Aya Nakamura spent the years following her 2023 album DNK embroiled in national drama that had little to do with her music. The mere suggestion that the French Malian singer might perform at the 2024 Paris Olympics ignited an ugly backlash, fueling a racist opposition campaign and a pearl-clutching debate over who ought to represent France on its biggest international stage. Nakamura sang anyway, reminding the world why she remains one of the most popular Francophone singers working today.

Destinée, her fifth album, meets the furor by leaning even harder into a sound only she can deliver. The production returns to her familiar melange of Afrobeats, zouk, pop, and R&B; features from Joé Dwèt Filé, JayO, and others add ripples of kompa, reggae, and Latin neo-soul. At 30, Nakamura sounds steelier, almost amused by her critics. In her writing, she doubles down on her signature braid of Parisian argot (slang) and Bambara, a wink to her fans and a cheeky taunt to the institutions that would prefer a more demure entertainer.

If Nakamura’s third album, AYA, was “the sound of a young woman and mother who has found the love she deserves,” Destinée is that of a woman scorned. These love songs are pressure cookers, simmering with threats and accusations. Some play coy, like “Alien,” where she boasts about being insatiable, or the airy Kali Uchis collab “Baby boy,” where flirtation doubles as a power play. But on “Dis-moi,” Nakamura wonders if she’s sleeping beside the devil, and Jamaican star Shenseea’s warning lands like a line from a thriller: “I’ll hurt you if you hurt me.”

Most compelling is how Destinée reframes Nakamura’s public narrative without stooping. She doesn’t sermonize about her right to belong; she treats those arguments as beneath her. Lovers, haters, and the establishment blur into a composite antagonist, a symbol of everyone who has tried to shrink her. “Blues,” a stripped-down ballad that recalls the intimacy of “Fly,” is Nakamura at her most vulnerable, voice cracking against soft keys and a heartbeat. But running beneath the album’s flexes and dismissals is a deeper inquiry into power: how it’s gained, lost, reclaimed, sometimes shared. She doesn’t directly address the spectacle surrounding her Olympic appearance or her legal issues with her ex, but when she murmurs about numbing emotions and burying bad memories on opener “Anesthésie,” it’s an easy connection to make.

For all its confidence, Destinée can rely too heavily on familiar formulas. The album stretches to 18 tracks, and many settle into a similar midtempo sway, with percussion so uniform it begins to feel automated.

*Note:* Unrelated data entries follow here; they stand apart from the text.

-- pv_equiv track=rewrite | github.com/aronboliveira/music-mood-auto-catalog | scripts/apply_filename_sanitisation.py | join_single_char_dots
-- ===== SOURCE A (Python) =====
-- def join_single_char_dots(name: str) -> str:
--     """
--     Collapse runs of 4+ single-char tokens separated by dots, per hyphen-segment.
--     B.R.U.N.O → BRUNO   C.h.u.c.k-B.e.r.r.y → Chuck-Berry
--     MockBand_REM. stays (only 3 chars).
--     """
--     segments = name.split("-")
--     processed = []
--     for segment in segments:
--         tokens = segment.split(".")
--         result_parts: list[str] = []
--         buf: list[str] = []
--
--         def flush_dot_buf():
--             if len(buf) >= 4:
--                 result_parts.append("".join(buf))
--             elif buf:
--                 result_parts.append(".".join(buf))
--             buf.clear()
--
--         for tok in tokens:
--             if len(tok) == 1 and tok.isalnum():
--                 buf.append(tok)
--             else:
--                 flush_dot_buf()
--                 result_parts.append(tok)
--         flush_dot_buf()
--         processed.append(".".join(result_parts))
--     return "-".join(processed)
-- ===== SOURCE B (Python) =====
-- def join_single_char_dots(name: str) -> str:
--     """Collapse runs of 4+ single-char alnum tokens separated by dots, per hyphen-segment."""
--     def _single(t: str) -> bool:
--         return len(t) == 1 and t.isalnum()
--
--     def _collapse(tokens: list) -> list:
--         parts = []
--         i = 0
--         n = len(tokens)
--         while i < n:
--             if _single(tokens[i]):
--                 j = i + 1
--                 while j < n and _single(tokens[j]):
--                     j += 1
--                 run = tokens[i:j]
--                 parts.append("".join(run) if j - i >= 4 else ".".join(run))
--                 i = j
--             else:
--                 parts.append(tokens[i])
--                 i += 1
--         return parts
--
--     return "-".join(
--         ".".join(_collapse(seg.split("."))) for seg in name.split("-")
--     )
-- ===== Notes on version B (the rewrite author's own statement) =====
-- stated objective: alternative
-- what changed: Replaces A's per-token state machine with a mutable buffer and flush closure by a two-pointer scan that locates each maximal run of single-char alnum tokens as a slice and emits it in one step.
import Mathlib
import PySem

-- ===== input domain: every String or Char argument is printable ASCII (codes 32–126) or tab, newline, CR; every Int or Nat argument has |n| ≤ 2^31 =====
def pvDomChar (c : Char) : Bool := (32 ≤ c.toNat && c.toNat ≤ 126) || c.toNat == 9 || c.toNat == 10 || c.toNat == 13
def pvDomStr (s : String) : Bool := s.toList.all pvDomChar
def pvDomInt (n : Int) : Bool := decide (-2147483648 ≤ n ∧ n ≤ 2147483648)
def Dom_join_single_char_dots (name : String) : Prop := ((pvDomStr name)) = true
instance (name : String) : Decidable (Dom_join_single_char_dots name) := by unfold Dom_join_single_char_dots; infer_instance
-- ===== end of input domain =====

-- B replaces A's buffer/flush state machine with a two-pointer maximal-run scan (alternative, same cost).

-- ===== PORT A =====
-- flush_dot_buf: result of appending the flushed buffer to result_parts
def pvFlushA (parts buf : List String) : List String :=
  if 4 ≤ buf.length then parts ++ [PySem.Str.join "" buf]
  else if buf.isEmpty then parts
  else parts ++ [PySem.Str.join "." buf]

-- one iteration of A's 'for tok in tokens' loop over (result_parts, buf)
def pvStepA (st : List String × List String) (tok : String) : List String × List String :=
  if PySem.Str.len tok == 1 && PySem.Str.strIsalnum tok then (st.1, st.2 ++ [tok])
  else (pvFlushA st.1 st.2 ++ [tok], [])

def pvSegA (segment : String) : String :=
  let st := ((PySem.Str.split? segment ".").getD []).foldl pvStepA ([], [])
  PySem.Str.join "." (pvFlushA st.1 st.2)

def join_single_char_dots (name : String) : String :=
  PySem.Str.join "-" (((PySem.Str.split? name "-").getD []).map pvSegA)

-- ===== PORT B =====
def pvSingle (t : String) : Bool := PySem.Str.len t == 1 && PySem.Str.strIsalnum t

-- B's two-pointer scan: the inner 'while j < n' run extension is takeWhile/dropWhile
def pvCollapse : List String → List String
  | [] => []
  | t :: ts =>
    if pvSingle t then
      let run := t :: ts.takeWhile pvSingle
      (if 4 ≤ run.length then PySem.Str.join "" run else PySem.Str.join "." run)
        :: pvCollapse (ts.dropWhile pvSingle)
    else t :: pvCollapse ts
termination_by l => l.length
decreasing_by
  · have := List.length_dropWhile_le pvSingle ts
    simp; omega
  · simp

def join_single_char_dots_alt (name : String) : String :=
  PySem.Str.join "-" (((PySem.Str.split? name "-").getD []).map
    (fun seg => PySem.Str.join "." (pvCollapse ((PySem.Str.split? seg ".").getD []))))

-- ===== PRECONDITION & SPEC =====
def Spec_join_single_char_dots (name : String) (out : String) : Prop := out = join_single_char_dots_alt name
instance (name : String) (out : String) : Decidable (Spec_join_single_char_dots name out) := by unfold Spec_join_single_char_dots; infer_instance

-- ===== CLAIM (what is proved, stated in full; the proofs are below) =====
def Claim_equal_join_single_char_dots : Prop := ∀ (name : String), Dom_join_single_char_dots name → Spec_join_single_char_dots name (join_single_char_dots name)

-- ===== LEMMAS AND PROOFS =====

-- A's remaining computation from a pending buffer, expressed purely over the token list
def pvAux (tokens : List String) (buf : List String) : List String :=
  match tokens with
  | [] => pvFlushA [] buf
  | t :: ts =>
    if pvSingle t then pvAux ts (buf ++ [t])
    else pvFlushA [] buf ++ t :: pvAux ts []

theorem pvFlushA_eq (parts buf : List String) :
    pvFlushA parts buf = parts ++ pvFlushA [] buf := by
  unfold pvFlushA; split_ifs <;> simp

theorem pvInv (tokens : List String) :
    ∀ parts buf,
      pvFlushA (tokens.foldl pvStepA (parts, buf)).1 (tokens.foldl pvStepA (parts, buf)).2
        = parts ++ pvAux tokens buf := by
  induction tokens with
  | nil => intro parts buf; simpa [pvAux] using pvFlushA_eq parts buf
  | cons t ts ih =>
    intro parts buf
    by_cases h : pvSingle t = true
    · simp only [List.foldl_cons, pvStepA]
      rw [show (PySem.Str.len t == 1 && PySem.Str.strIsalnum t) = true from h]
      simpa [pvAux, h] using ih parts (buf ++ [t])
    · simp only [List.foldl_cons, pvStepA]
      rw [show (PySem.Str.len t == 1 && PySem.Str.strIsalnum t) = false from by
        simpa [pvSingle] using h]
      rw [if_neg (by simp : ¬ (false = true))]
      have := ih (pvFlushA parts buf ++ [t]) []
      simp only [this, pvAux, h]
      rw [pvFlushA_eq parts buf]
      simp
  
theorem pvCollapse_split (tokens : List String) :
    pvCollapse tokens
      = pvFlushA [] (tokens.takeWhile pvSingle) ++ pvCollapse (tokens.dropWhile pvSingle) := by
  cases tokens with
  | nil => simp [pvCollapse, pvFlushA]
  | cons t ts =>
    by_cases h : pvSingle t = true
    · rw [pvCollapse]
      simp only [h, List.takeWhile_cons, List.dropWhile_cons, ite_true]
      unfold pvFlushA
      split_ifs with h4 he
      · simp
      · exact absurd he (by simp)
      · simp
    · simp [pvCollapse, h, pvFlushA]

theorem pvAux_eq (tokens : List String) :
    ∀ buf, pvAux tokens buf
      = pvFlushA [] (buf ++ tokens.takeWhile pvSingle) ++ pvCollapse (tokens.dropWhile pvSingle) := by
  induction tokens with
  | nil => intro buf; simp [pvAux, pvCollapse]
  | cons t ts ih =>
    intro buf
    by_cases h : pvSingle t = true
    · simp only [pvAux, h, ite_true, List.takeWhile_cons, List.dropWhile_cons]
      rw [ih (buf ++ [t])]
      simp
    · simp only [pvAux, h, List.takeWhile_cons, List.dropWhile_cons, if_neg, Bool.not_eq_true]
      rw [ih []]
      simp only [List.nil_append, List.append_nil]
      rw [← pvCollapse_split ts]
      conv_rhs => rw [pvCollapse]
      simp [h]

theorem pvSeg_eq (seg : String) :
    pvSegA seg = PySem.Str.join "." (pvCollapse ((PySem.Str.split? seg ".").getD [])) := by
  show PySem.Str.join "."
      (pvFlushA (((PySem.Str.split? seg ".").getD []).foldl pvStepA ([], [])).1
        (((PySem.Str.split? seg ".").getD []).foldl pvStepA ([], [])).2)
    = _
  rw [pvInv ((PySem.Str.split? seg ".").getD []) [] []]
  rw [pvAux_eq ((PySem.Str.split? seg ".").getD []) []]
  simp only [List.nil_append]
  rw [← pvCollapse_split]

-- ===== VERDICT (by name: the statement is the Claim_ definition above) =====
theorem join_single_char_dots_spec : Claim_equal_join_single_char_dots := by
  intro name _
  unfold Spec_join_single_char_dots join_single_char_dots join_single_char_dots_alt
  congr 1
  exact List.map_congr_left (fun seg _ => pvSeg_eq seg)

The hooks are sticky but predictable—you’ll crave a wild solo or switch-up to jolt the hypnotic groove. Still, Nakamura stands 10 toes down in her dualities: tender and ruthless, glamorous and tired, wounded and unbothered. Destinée distills the playfulness, poise, and melodic grace that have made her a generational pop star, and with this album, she invites us to revel in the fact that she’s still here.